That could be a way of reducing the number of concurrent servers needed.
That is something that will happen dynamically. Just like there's an upper bound for the number of servers the game world will be divided across, there will also be a lower bound. Basically they'll scale in and out dynamically, within limits, to match the demands needed by player count and distribution
The new servers will just be provisioned dynamically in AWS. What they're doing in that regard is something cloud providers have offered for years. I've never used GameLift so I'm not sure how the specifics work for scaling in and out using that service. I would suspect that Intrepid is at least considering, if not actively pursuing, a custom contract with Amazon.
I loved the showcase and the details, if possible for something like this before giving a preview of simple cases having the showcase and tech ready for a large scale, not the max case, a case that does truly solidifies, not perfectly but provides a great confidence, the tech can do its job. In the case of meshing versus older network tech showing how smooth or not this new system runs in comparison. The slides and examples looked good but did not show properly its ability to handle X number of players in a small zone, active server sizes being re-scaled etc.
Server meshing will not give anyone an advantage for having faster internet and will not affect the fairness of the game for anyone.
Intrepid !! // this word now has three clear meanings, all are relevent
I look forward to diving into Alpha2!
xoxo
LFG: Open World, tight knit coordination, multiple roles, will travel.
1. If there is any kind of player cap on one of the tiles/servers whatever you call them. One large group of players will fill up the tile/server so that basically no enemy force can every really get in because its always full.
2. There was always ways in game or out of game add ons to track every player that came into and out of a tile/server.

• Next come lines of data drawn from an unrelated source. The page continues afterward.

-- pv_equiv track=rewrite | github.com/riccardopreite/SNLP_Assignment | assignment2/read_corpus_file.py | count_token
-- ===== SOURCE A (Python) =====
-- from collections import Counter
--
-- def count_token(corpus:list) -> dict:
--     token: list = []
--     for sentence in corpus:
--         for word in sentence:
--             token.append(word[0])
--
--     countered_token : dict = Counter(token)
--     unique_token :dict = {token:counter for token,counter in countered_token.items() if counter == 1}
--     return unique_token
-- ===== SOURCE B (Python) =====
-- def count_token(corpus: list) -> dict:
--     first = [word[0] for sentence in corpus for word in sentence]
--     s = sorted(first)
--     n = len(s)
--     singles = set()
--     for i in range(n):
--         if (i == 0 or s[i - 1] != s[i]) and (i == n - 1 or s[i] != s[i + 1]):
--             singles.add(s[i])
--     return {c: 1 for c in first if c in singles}
-- ===== Notes on version B (the rewrite author's own statement) =====
-- stated objective: alternative
-- what changed: Replaces the Counter hash-count by sort-then-adjacent-scan: sorts the word-initial tokens, collects those whose sorted neighbours both differ (runs of length 1), then emits them in original first-occurrence order.
import Mathlib
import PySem

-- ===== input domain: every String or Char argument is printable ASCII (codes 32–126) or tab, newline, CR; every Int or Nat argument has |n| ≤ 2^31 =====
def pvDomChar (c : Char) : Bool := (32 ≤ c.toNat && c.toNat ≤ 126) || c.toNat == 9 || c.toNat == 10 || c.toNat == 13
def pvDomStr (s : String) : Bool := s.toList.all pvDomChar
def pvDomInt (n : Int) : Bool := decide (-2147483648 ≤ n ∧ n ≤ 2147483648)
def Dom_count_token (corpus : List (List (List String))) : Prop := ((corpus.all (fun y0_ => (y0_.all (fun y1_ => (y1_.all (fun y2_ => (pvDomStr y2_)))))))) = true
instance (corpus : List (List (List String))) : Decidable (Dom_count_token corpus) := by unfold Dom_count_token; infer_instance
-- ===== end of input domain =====

-- B replaces Counter by sort-then-adjacent-scan: tokens whose sorted neighbours both differ are the unique ones (objective: alternative).

-- ===== PORT A =====
def count_token (corpus : List (List (List String))) : List (String × Int) :=
  let token : List String := corpus.foldl (fun t sentence =>
    sentence.foldl (fun t word => t ++ [(PySem.List.pyGet? word 0).getD ""]) t) []
  let countered_token : PySem.Dict String Int := PySem.Dict.counter token
  -- dict comprehension over countered_token.items keeping counter == 1
  (countered_token.items.foldl
    (fun (d : PySem.Dict String Int) p => if p.2 == 1 then d.insert p.1 p.2 else d)
    PySem.Dict.empty).items

-- ===== PORT B =====
def count_token_alt (corpus : List (List (List String))) : List (String × Int) :=
  let first : List String := corpus.flatMap (fun sentence =>
    sentence.map (fun word => (PySem.List.pyGet? word 0).getD ""))
  let s : List String := PySem.List.sorted first (fun x => x) false
  let n : Int := s.length
  let singles : PySem.Set String :=
    (PySem.List.pyRange 0 n 1).foldl
      (fun acc i =>
        if ((i == 0) || !(PySem.List.pyGetD s (i - 1) "" == PySem.List.pyGetD s i ""))
            && ((i == n - 1) || !(PySem.List.pyGetD s i "" == PySem.List.pyGetD s (i + 1) "")) then
          PySem.Set.add acc (PySem.List.pyGetD s i "")
        else acc)
      PySem.Set.empty
  -- dict comprehension over first keeping c in singles
  (first.foldl
    (fun (d : PySem.Dict String Int) c =>
      if PySem.Set.contains singles c then d.insert c 1 else d)
    PySem.Dict.empty).items

-- ===== PRECONDITION & SPEC =====
-- Pre_ excludes corpora containing an empty word list, on which A's word[0] raises IndexError (B raises there too).
def Pre_count_token (corpus : List (List (List String))) : Prop :=
  ∀ sentence ∈ corpus, ∀ word ∈ sentence, word ≠ []
instance (corpus : List (List (List String))) : Decidable (Pre_count_token corpus) := by
  unfold Pre_count_token; infer_instance
def pvWitness_count_token : List (List (List String)) := [[["a"], ["b"]], [["a", "x"]]]

def Spec_count_token (corpus : List (List (List String))) (out : List (String × Int)) : Prop := out = count_token_alt corpus
instance (corpus : List (List (List String))) (out : List (String × Int)) : Decidable (Spec_count_token corpus out) := by unfold Spec_count_token; infer_instance

-- ===== CLAIM (what is proved, stated in full; the proofs are below) =====
def Claim_equal_count_token : Prop := ∀ (corpus : List (List (List String))), Dom_count_token corpus → Pre_count_token corpus → Spec_count_token corpus (count_token corpus)

-- ===== LEMMAS AND PROOFS =====

-- membership in a conditional Set.add fold
theorem pv_mem_foldl_add {α : Type} [BEq α] [LawfulBEq α] (l : List Int) (p : Int → Bool)
    (f : Int → α) (acc : PySem.Set α) (x : α) :
    (x ∈ l.foldl (fun acc i => if p i then PySem.Set.add acc (f i) else acc) acc)
      ↔ x ∈ acc ∨ ∃ i ∈ l, p i = true ∧ f i = x := by
  induction l generalizing acc with
  | nil => simp
  | cons h t ih =>
    simp only [List.foldl_cons, ih, List.mem_cons]
    by_cases hp : p h = true
    · simp only [hp, if_pos, PySem.Set.mem_add]
      constructor
      · rintro ((hx | hx) | ⟨i, hi, hq, hf⟩)
        · exact .inl hx
        · exact .inr ⟨h, .inl rfl, hp, hx.symm⟩
        · exact .inr ⟨i, .inr hi, hq, hf⟩
      · rintro (hx | ⟨i, hi | hi, hq, hf⟩)
        · exact .inl (.inl hx)
        · exact .inl (.inr (hi ▸ hf.symm))
        · exact .inr ⟨i, hi, hq, hf⟩
    · rw [if_neg (by simp [hp])]
      constructor
      · rintro (hx | ⟨i, hi, hq, hf⟩)
        · exact .inl hx
        · exact .inr ⟨i, .inr hi, hq, hf⟩
      · rintro (hx | ⟨i, hi | hi, hq, hf⟩)
        · exact .inl hx
        · exact absurd (hi ▸ hq) hp
        · exact .inr ⟨i, hi, hq, hf⟩

-- count splits around an index
theorem pv_count_split (l : List String) (c : String) (i : Nat) (h : i < l.length) :
    l.count c = (l.take i).count c + (if l[i] = c then 1 else 0) + (l.drop (i+1)).count c := by
  calc l.count c = ((l.take i) ++ l[i] :: l.drop (i+1)).count c := by
        rw [← List.drop_eq_getElem_cons h, List.take_append_drop]
    _ = _ := by
        rw [List.count_append, List.count_cons]
        simp only [beq_iff_eq]
        omega

-- two adjacent occurrences force a count of at least two
theorem pv_adjacent_two_le_count (l : List String) (c : String) (i : Nat)
    (h : i + 1 < l.length) (h1 : l[i] = c) (h2 : l[i+1]'h = c) : 2 ≤ l.count c := by
  rw [← List.duplicate_iff_two_le_count, List.duplicate_iff_sublist]
  have hd : l.drop i = l[i] :: l[i+1] :: l.drop (i+2) := by
    rw [List.drop_eq_getElem_cons (by omega), List.drop_eq_getElem_cons h]
  have hs : List.Sublist [c, c] (l.drop i) := by
    rw [hd, h1, h2]
    exact ((List.nil_sublist _).cons₂ c).cons₂ c
  exact hs.trans (List.drop_sublist i l)

-- in a ≤-sorted list, an element whose neighbours differ occurs exactly once, and conversely
theorem pv_isolated_iff_count_one (s : List String) (hs : s.Pairwise (· ≤ ·)) (c : String) :
    (∃ i : Nat, i < s.length ∧ s.getD i "" = c
        ∧ (i = 0 ∨ ¬ s.getD (i - 1) "" = c)
        ∧ (i = s.length - 1 ∨ ¬ s.getD (i + 1) "" = c))
      ↔ s.count c = 1 := by
  have hmono : ∀ (j k : Nat) (hj : j < s.length) (hk : k < s.length), j ≤ k →
      s[j] ≤ s[k] := by
    intro j k hj hk hjk
    rcases Nat.lt_or_ge j k with h | h
    · exact List.pairwise_iff_getElem.mp hs j k hj hk h
    · have : j = k := by omega
      subst this; exact le_refl _
  constructor
  · rintro ⟨i, hi, hc, hl, hr⟩
    rw [List.getD_eq_getElem s "" hi] at hc
    have htake : (s.take i).count c = 0 := by
      rw [List.count_eq_zero]
      intro hmem
      obtain ⟨j, hj, he⟩ := List.getElem_of_mem hmem
      have hji : j < i := by simp [List.length_take] at hj; omega
      have hjs : j < s.length := by omega
      rw [List.getElem_take] at he
      have hi0 : i ≠ 0 := by omega
      rcases hl with h0 | hne
      · exact hi0 h0
      · rw [List.getD_eq_getElem s "" (show i - 1 < s.length by omega)] at hne
        have h1 : s[j] ≤ s[i-1]'(by omega) := hmono j (i-1) hjs (by omega) (by omega)
        have h2 : s[i-1]'(by omega) ≤ s[i] := hmono (i-1) i (by omega) hi (by omega)
        exact hne (le_antisymm (hc ▸ h2) (he ▸ h1))
    have hdrop : (s.drop (i+1)).count c = 0 := by
      rw [List.count_eq_zero]
      intro hmem
      obtain ⟨j, hj, he⟩ := List.getElem_of_mem hmem
      have hjs : i + 1 + j < s.length := by simp at hj; omega
      rw [List.getElem_drop] at he
      have hil : i ≠ s.length - 1 := by omega
      rcases hr with h0 | hne
      · exact hil h0
      · rw [List.getD_eq_getElem s "" (show i + 1 < s.length by omega)] at hne
        have h1 : s[i+1]'(by omega) ≤ s[i+1+j] := hmono (i+1) (i+1+j) (by omega) hjs (by omega)
        have h2 : s[i] ≤ s[i+1]'(by omega) := hmono i (i+1) hi (by omega) (by omega)
        exact hne (le_antisymm (he ▸ h1) (hc ▸ h2))
    rw [pv_count_split s c i hi, htake, hdrop, if_pos hc]
  · intro hcnt
    have hmem : c ∈ s := List.one_le_count_iff.mp (by omega)
    obtain ⟨i, hi, hc⟩ := List.getElem_of_mem hmem
    refine ⟨i, hi, by rw [List.getD_eq_getElem s "" hi]; exact hc, ?_, ?_⟩
    · by_cases h0 : i = 0
      · exact .inl h0
      · refine .inr fun hcp => ?_
        rw [List.getD_eq_getElem s "" (show i - 1 < s.length by omega)] at hcp
        have : 2 ≤ s.count c :=
          pv_adjacent_two_le_count s c (i-1) (by omega)
            hcp (by simp only [Nat.sub_add_cancel (by omega : 1 ≤ i)]; exact hc)
        omega
    · by_cases h0 : i = s.length - 1
      · exact .inl h0
      · refine .inr fun hcp => ?_
        rw [List.getD_eq_getElem s "" (show i + 1 < s.length by omega)] at hcp
        have : 2 ≤ s.count c := pv_adjacent_two_le_count s c i (by omega) hc hcp
        omega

It took the fun out of things knowing exactly how many people and who were in the zone/tile/server with you.
3. Any force large or small usually lags the tile/server when they come in or go out of the tile/server
i had a similar idea to this, but i got my idea thinking about the flower of life from sacred geometry. however instead of circles, create partitions out of triangles then create hexagonal regions.
FYI im not well versed in coding, and only started my game dev journey last year. but as i understand it, the system handles triangles easier because they are a much simpler shape compared to squares.
anyway following the schematic of the flower of life, you would have the world mapped with a triangle partition grid, they'll all controlled by overlapping hexagons. so each triangle partition would have 3 hexagons hosting it simultaneously.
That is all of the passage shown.